Of course these items are fused. But I've mentioned before that fusing is much more high tech today. The past problems were the fault of over or poor dry cleaning. If you're careful this will serve you well.

If you're just beginning a new job and need a couple of serviceable suits at a very affordable price I think you're going to be happy.

My jacket came with all the details requested, including working sleeve buttons.

The only oddity was instead of a lapel button hole was a thread boutonnière holder. Like the one you often find at the back of the lapel button hole. ?? I may just remove that thread and maybe the jacket will look more custom! 

Studio Suits explanation is that most of the work is done by hand not machines. So not doing the hand work of the lapel button hole saves time/money.

The trousers fit well. They seemed a little too shiny for wool, but does wrinkle like wool. I checked and yes, it's 55% wool and 45% polyester, as stated this on their website.

But neither garment had any tags except the Studio Suits label! No fabric description nor cleaning instructions! ?? I thought that was a requirement!

Again I checked with on this and they said they were striving for "A world without size discrimination, no labels, something especially made for you"! That's an ambitious goal!

Over all I'm pleasantly surprised at the quality, style, and the value!


----------



## Andy (Aug 25, 2002)

Two more photos:

















Also shown my new Bespoke England G & G shoes (more later)


----------



## Salieri (Jun 18, 2009)

Ah, thanks Andy. Interesting to see someone finally giving some feedback on Studio Suits.

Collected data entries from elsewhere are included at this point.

-- pv_equiv track=rewrite | github.com/MrJack100/UnderpaidOverworked | backend/groupFunctions.py | mergeGroupUnits
-- ===== SOURCE A (Python) =====
-- def mergeGroupUnits(group1Units, group2Units):
--     '''Sums up values of different group's units and removes duplicates.'''
--     newGroupUnits = []
--     for unit in group1Units:
--         newGroupUnits.append(unit)
--     for unit in group2Units:
--         # Checks all dictionaries in newGroupUnits for duplicates
--         for newUnit in newGroupUnits:
--             keyOfUnit = list(unit.keys())[0]
--             keyOfNewUnit = list(newUnit.keys())[0]
--             valueOfUnit = unit[keyOfUnit]
--             valueOfNewUnit = newUnit[keyOfNewUnit]
--             if keyOfUnit == keyOfNewUnit:
--                 totalValue = valueOfUnit + valueOfNewUnit
--                 unit.update({keyOfUnit: totalValue})
--             else:
--                 pass
--         newGroupUnits.append(unit)
--     return(newGroupUnits)
-- ===== SOURCE B (Python) =====
-- def mergeGroupUnits(group1Units, group2Units):
--     '''Sums up values of different group's units and removes duplicates.
--     Single pass with a running-sum dict instead of A's quadratic inner scan.
--     Unlike A, does not mutate the group2 dicts in place (same return value).'''
--     sums = {}
--     out = []
--     for unit in group1Units:
--         key = next(iter(unit))
--         out.append(unit)
--         sums[key] = sums.get(key, 0) + unit[key]
--     for unit in group2Units:
--         key = next(iter(unit))
--         total = unit[key] + sums.get(key, 0)
--         merged = dict(unit)
--         merged[key] = total
--         out.append(merged)
--         sums[key] = sums.get(key, 0) + total
--     return out
-- ===== Notes on version B (the rewrite author's own statement) =====
-- stated objective: faster
-- what changed: Replaces A's inner scan of the whole accumulated list for every group2 unit (mutating that unit repeatedly) by one running-sum dict keyed by unit key, so each appended value is computed in O(1) in a single pass.
-- outside the precondition, e.g. on mergeGroupUnits([{}], []): A returns [{}], B raises StopIteration
import Mathlib
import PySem

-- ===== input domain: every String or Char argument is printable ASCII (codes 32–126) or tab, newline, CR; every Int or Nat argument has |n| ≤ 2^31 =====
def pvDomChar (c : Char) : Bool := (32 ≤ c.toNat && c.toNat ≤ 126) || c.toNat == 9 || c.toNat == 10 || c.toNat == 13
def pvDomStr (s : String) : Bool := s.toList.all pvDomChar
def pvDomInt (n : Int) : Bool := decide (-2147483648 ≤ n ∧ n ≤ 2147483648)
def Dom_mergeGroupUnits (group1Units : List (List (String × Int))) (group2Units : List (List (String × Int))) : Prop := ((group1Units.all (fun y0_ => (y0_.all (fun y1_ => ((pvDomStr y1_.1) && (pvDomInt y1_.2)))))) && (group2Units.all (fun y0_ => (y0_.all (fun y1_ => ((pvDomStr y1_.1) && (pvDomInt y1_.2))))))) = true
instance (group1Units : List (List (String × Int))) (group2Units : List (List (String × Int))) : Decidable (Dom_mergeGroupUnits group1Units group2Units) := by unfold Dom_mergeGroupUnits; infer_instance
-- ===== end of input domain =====

-- B replaces A's quadratic rescans of the accumulated list by one running-sum dict (single pass);
-- equivalence is about the return value only: A mutates the group2 dicts in place, B does not.


-- ===== PORT A =====
-- list(unit.keys())[0] : none = IndexError on an empty dict (excluded by Pre_)
def pvFirstKey? (u : List (String × Int)) : Option String :=
  PySem.List.pyGet? (PySem.Dict.keys (PySem.Dict.mk u)) 0

-- one iteration of A's inner loop: unit possibly updated against newUnit
def pvMergeInto (unit newUnit : List (String × Int)) : List (String × Int) :=
  match pvFirstKey? unit, pvFirstKey? newUnit with
  | some kU, some kN =>
    match (PySem.Dict.mk unit).get? kU, (PySem.Dict.mk newUnit).get? kN with
    | some vU, some vN =>
        if kU == kN then ((PySem.Dict.mk unit).insert kU (vU + vN)).items else unit
    | _, _ => unit   -- unreachable: the first key is always present in its dict
  | _, _ => unit     -- Python raises IndexError here; such inputs are outside Pre_

def mergeGroupUnits (group1Units : List (List (String × Int))) (group2Units : List (List (String × Int))) : List (List (String × Int)) :=
  let newGroupUnits := group1Units.foldl (fun acc unit => acc ++ [unit]) []
  group2Units.foldl (fun acc unit => acc ++ [acc.foldl pvMergeInto unit]) newGroupUnits

-- ===== PORT B =====
-- first pass: append each group1 unit, add its (first-key) value to the running sums
def pvAltStep1 (st : List (List (String × Int)) × PySem.Dict String Int) (unit : List (String × Int)) : List (List (String × Int)) × PySem.Dict String Int :=
  match unit with
  | (k, v) :: _ => (st.1 ++ [unit], st.2.insert k (st.2.getD k 0 + v))
  | [] => (st.1 ++ [unit], st.2)   -- Python raises StopIteration here; outside Pre_

-- second pass: append the unit with its value bumped by the running sum, then update the sums
def pvAltStep2 (st : List (List (String × Int)) × PySem.Dict String Int) (unit : List (String × Int)) : List (List (String × Int)) × PySem.Dict String Int :=
  match unit with
  | (k, v) :: rest =>
      let total := v + st.2.getD k 0
      (st.1 ++ [(k, total) :: rest], st.2.insert k (st.2.getD k 0 + total))
  | [] => (st.1 ++ [unit], st.2)   -- Python raises StopIteration here; outside Pre_

def mergeGroupUnits_alt (group1Units : List (List (String × Int))) (group2Units : List (List (String × Int))) : List (List (String × Int)) :=
  (group2Units.foldl pvAltStep2 (group1Units.foldl pvAltStep1 ([], PySem.Dict.empty))).1

-- ===== PRECONDITION & SPEC =====
-- Pre_ excludes units that are empty dicts (A raises IndexError on them whenever a later group2
-- unit scans them, and B itself raises StopIteration) and association lists with duplicate keys
-- inside one unit, which do not represent any Python dict.
def Pre_mergeGroupUnits (group1Units : List (List (String × Int))) (group2Units : List (List (String × Int))) : Prop :=
  ∀ u ∈ group1Units ++ group2Units, u ≠ [] ∧ (u.map Prod.fst).Nodup

instance (group1Units : List (List (String × Int))) (group2Units : List (List (String × Int))) : Decidable (Pre_mergeGroupUnits group1Units group2Units) := by unfold Pre_mergeGroupUnits; infer_instance

def pvWitness_mergeGroupUnits : (List (List (String × Int))) × (List (List (String × Int))) :=
  ([[("a", 1)], [("b", 4)]], [[("a", 2), ("c", 7)], [("a", 3)]])

def Spec_mergeGroupUnits (group1Units : List (List (String × Int))) (group2Units : List (List (String × Int))) (out : List (List (String × Int))) : Prop := out = mergeGroupUnits_alt group1Units group2Units
instance (group1Units : List (List (String × Int))) (group2Units : List (List (String × Int))) (out : List (List (String × Int))) : Decidable (Spec_mergeGroupUnits group1Units group2Units out) := by unfold Spec_mergeGroupUnits; infer_instance

-- ===== CLAIM (what is proved, stated in full; the proofs are below) =====
def Claim_equal_mergeGroupUnits : Prop := ∀ (group1Units : List (List (String × Int))) (group2Units : List (List (String × Int))), Dom_mergeGroupUnits group1Units group2Units → Pre_mergeGroupUnits group1Units group2Units → Spec_mergeGroupUnits group1Units group2Units (mergeGroupUnits group1Units group2Units)

-- ===== LEMMAS AND PROOFS =====

-- the contribution of one stored unit to the running sum at key k (first key, first value)
def pvHead1 (k : String) (w : List (String × Int)) : Int :=
  match w with
  | (k', v') :: _ => if k' = k then v' else 0
  | [] => 0

-- total contribution of the accumulated list at key k
def pvS (acc : List (List (String × Int))) (k : String) : Int :=
  (acc.map (pvHead1 k)).sum

lemma pvS_append (acc : List (List (String × Int))) (w : List (String × Int)) (k : String) :
    pvS (acc ++ [w]) k = pvS acc k + pvHead1 k w := by
  simp [pvS]

lemma pvGet_cons_zero {A : Type} (a : A) (l : List A) :
    PySem.List.pyGet? (a :: l) 0 = some a := by
  simp [PySem.List.pyGet?, PySem.List.pyIdx?]

lemma pvMergeInto_eq (k : String) (v : Int) (rest : List (String × Int))
    (hk : k ∉ rest.map Prod.fst) (w : List (String × Int)) (hw : w ≠ []) :
    pvMergeInto ((k, v) :: rest) w = (k, v + pvHead1 k w) :: rest := by
  obtain ⟨⟨k', v'⟩, tw, rfl⟩ : ∃ p tw, w = p :: tw := by
    cases w with
    | nil => exact absurd rfl hw
    | cons p tw => exact ⟨p, tw, rfl⟩
  unfold pvMergeInto pvFirstKey?
  simp only [PySem.Dict.keys_mk, List.map_cons, pvGet_cons_zero,
    PySem.Dict.get?_mk_cons, beq_self_eq_true, if_true]
  by_cases hkk : k = k'
  · subst hkk
    simp only [beq_self_eq_true, if_true]
    rw [PySem.Dict.items_insert_of_contains _ _ (by simp [PySem.Dict.contains_mk])]
    have hrest : rest.map (fun p : String × Int => if (p.1 == k) = true then (k, v + v') else p) = rest := by
      refine (List.map_congr_left ?_).trans (List.map_id rest)
      intro p hp
      have hne : p.1 ≠ k := fun h => hk (h ▸ List.mem_map_of_mem hp)
      simp [hne]
    simp only [List.map_cons, beq_self_eq_true, if_true, hrest, pvHead1]
  · have hb : (k == k') = false := beq_eq_false_iff_ne.mpr hkk
    simp [hb, pvHead1, Ne.symm hkk]

lemma pvInner_fold (acc : List (List (String × Int))) (hacc : ∀ w ∈ acc, w ≠ [])
    (k : String) (rest : List (String × Int)) (hk : k ∉ rest.map Prod.fst) :
    ∀ v : Int, acc.foldl pvMergeInto ((k, v) :: rest) = (k, v + pvS acc k) :: rest := by
  induction acc with
  | nil => intro v; simp [pvS]
  | cons w acc' ih =>
    intro v
    have hw : w ≠ [] := hacc w (by simp)
    have hacc' : ∀ w ∈ acc', w ≠ [] := fun u hu => hacc u (by simp [hu])
    rw [List.foldl_cons, pvMergeInto_eq k v rest hk w hw, ih hacc' (v + pvHead1 k w)]
    simp [pvS, add_assoc]

lemma pvMain2 (g2 : List (List (String × Int))) :
    ∀ acc sums, (∀ u ∈ g2, u ≠ [] ∧ (u.map Prod.fst).Nodup) → (∀ w ∈ acc, w ≠ []) →
    (∀ k, sums.getD k 0 = pvS acc k) →
    g2.foldl (fun acc unit => acc ++ [acc.foldl pvMergeInto unit]) acc
      = (g2.foldl pvAltStep2 (acc, sums)).1 := by
  induction g2 with
  | nil => intro acc sums _ _ _; rfl
  | cons u g2' ih =>
    intro acc sums hg2 hacc hsums
    obtain ⟨hne, hnd⟩ := hg2 u (by simp)
    obtain ⟨⟨k, v⟩, rest, rfl⟩ : ∃ p rest, u = p :: rest := by
      cases u with
      | nil => exact absurd rfl hne
      | cons p rest => exact ⟨p, rest, rfl⟩
    have hk : k ∉ rest.map Prod.fst := by
      rw [List.map_cons] at hnd
      exact (List.nodup_cons.mp hnd).1
    rw [List.foldl_cons, List.foldl_cons]
    rw [pvInner_fold acc hacc k rest hk v]
    have hstep : pvAltStep2 (acc, sums) ((k, v) :: rest)
        = (acc ++ [(k, v + pvS acc k) :: rest],
           sums.insert k (sums.getD k 0 + (v + sums.getD k 0))) := by
      simp [pvAltStep2, hsums k]
    rw [hstep]
    apply ih
    · exact fun u hu => hg2 u (by simp [hu])
    · intro w hw
      rcases List.mem_append.mp hw with h | h
      · exact hacc w h
      · simp at h; subst h; simp
    · intro k'
      rw [PySem.Dict.getD_insert, pvS_append]
      by_cases hkk : k' = k
      · subst hkk
        simp [pvHead1, hsums k']
      · simp [hkk, hsums k', pvHead1, Ne.symm hkk]

lemma pvMain1 (g1 : List (List (String × Int))) :
    ∀ out sums, (∀ k, sums.getD k 0 = pvS out k) →
    (g1.foldl pvAltStep1 (out, sums)).1 = out ++ g1 ∧
    (∀ k, (g1.foldl pvAltStep1 (out, sums)).2.getD k 0 = pvS (out ++ g1) k) := by
  induction g1 with
  | nil =>
    intro out sums hs
    exact ⟨by simp, fun k => by simpa using hs k⟩
  | cons u g1' ih =>
    intro out sums hs
    have hstep : ∃ sums', pvAltStep1 (out, sums) u = (out ++ [u], sums') ∧
        (∀ k, sums'.getD k 0 = pvS (out ++ [u]) k) := by
      cases u with
      | nil =>
        refine ⟨sums, rfl, fun k => ?_⟩
        rw [pvS_append]; simp [pvHead1, hs k]
      | cons p rest =>
        obtain ⟨k, v⟩ := p
        refine ⟨sums.insert k (sums.getD k 0 + v), rfl, fun k' => ?_⟩
        rw [PySem.Dict.getD_insert, pvS_append]
        by_cases hkk : k' = k
        · subst hkk; simp [pvHead1, hs k']
        · simp [hkk, hs k', pvHead1, Ne.symm hkk]
    obtain ⟨sums', heq, hinv⟩ := hstep
    rw [List.foldl_cons, heq]
    have := ih (out ++ [u]) sums' hinv
    simpa [List.append_assoc] using this

-- ===== VERDICT (by name: the statement is the Claim_ definition above) =====
theorem mergeGroupUnits_spec : Claim_equal_mergeGroupUnits := by
  intro g1 g2 _ hpre
  unfold Spec_mergeGroupUnits mergeGroupUnits mergeGroupUnits_alt
  have h1 : ∀ u ∈ g1, u ≠ [] ∧ (u.map Prod.fst).Nodup :=
    fun u hu => hpre u (List.mem_append.mpr (Or.inl hu))
  have h2 : ∀ u ∈ g2, u ≠ [] ∧ (u.map Prod.fst).Nodup :=
    fun u hu => hpre u (List.mem_append.mpr (Or.inr hu))
  have hA0 : g1.foldl (fun acc unit => acc ++ [unit]) ([] : List (List (String × Int))) = g1 := by
    simpa using PySem.List.foldl_append_singleton g1 ([] : List (List (String × Int)))
  obtain ⟨hfst, hsnd⟩ := pvMain1 g1 [] PySem.Dict.empty (by simp [pvS, PySem.Dict.getD_empty])
  simp only [List.nil_append] at hfst hsnd
  have hpair : g1.foldl pvAltStep1 ([], PySem.Dict.empty)
      = (g1, (g1.foldl pvAltStep1 ([], PySem.Dict.empty)).2) := by
    rw [Prod.ext_iff]; exact ⟨hfst, rfl⟩
  rw [hA0, hpair]
  exact pvMain2 g2 g1 _ h2 (fun w hw => (h1 w hw).1) (fun k => hsnd k)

I have to admit I'm a little tempted by them now, mainly to see just what they can do.

You've got the link wrong, though, missed out an 's'.


----------



## WouldaShoulda (Aug 5, 2009)

Andy said:


> on this and they said they were striving for "A world without size discrimination, no labels, something especially made for you"!


Thank goodness!!

My self esteem is at an all time low and every time I see a label that says "XXL" on it I just order another bucket of fried chicken!!


----------



## arkirshner (May 10, 2005)

In light of Twizz's experience reported in the initial post's link I draw the following 4 conclusions ( even though the pictures of his new shoes deserve more upscale background,conclusion 5 has been a sartorial a priori for years)


1 They are capable of good work -- Andy's Jacket

2 They are capable of atrocious work--Twizz's suit

3 They are capable of blowing off customers--refusing to do anything about Twizz's justifiable complaints

4 They are capable of responding to customers--they are now talking to Twizz

5 Andy is important-- when they realized Twizz has some relationship with Andy they changed course and may deal with Twizz's complaint


----------



## Andy (Aug 25, 2002)

Salieri said:


> Ah, thanks Andy. Interesting to see someone finally giving some feedback on Studio Suits. I have to admit I'm a little tempted by them now, mainly to see just what they can do.
> 
> You've got the link wrong, though, missed out an 's'.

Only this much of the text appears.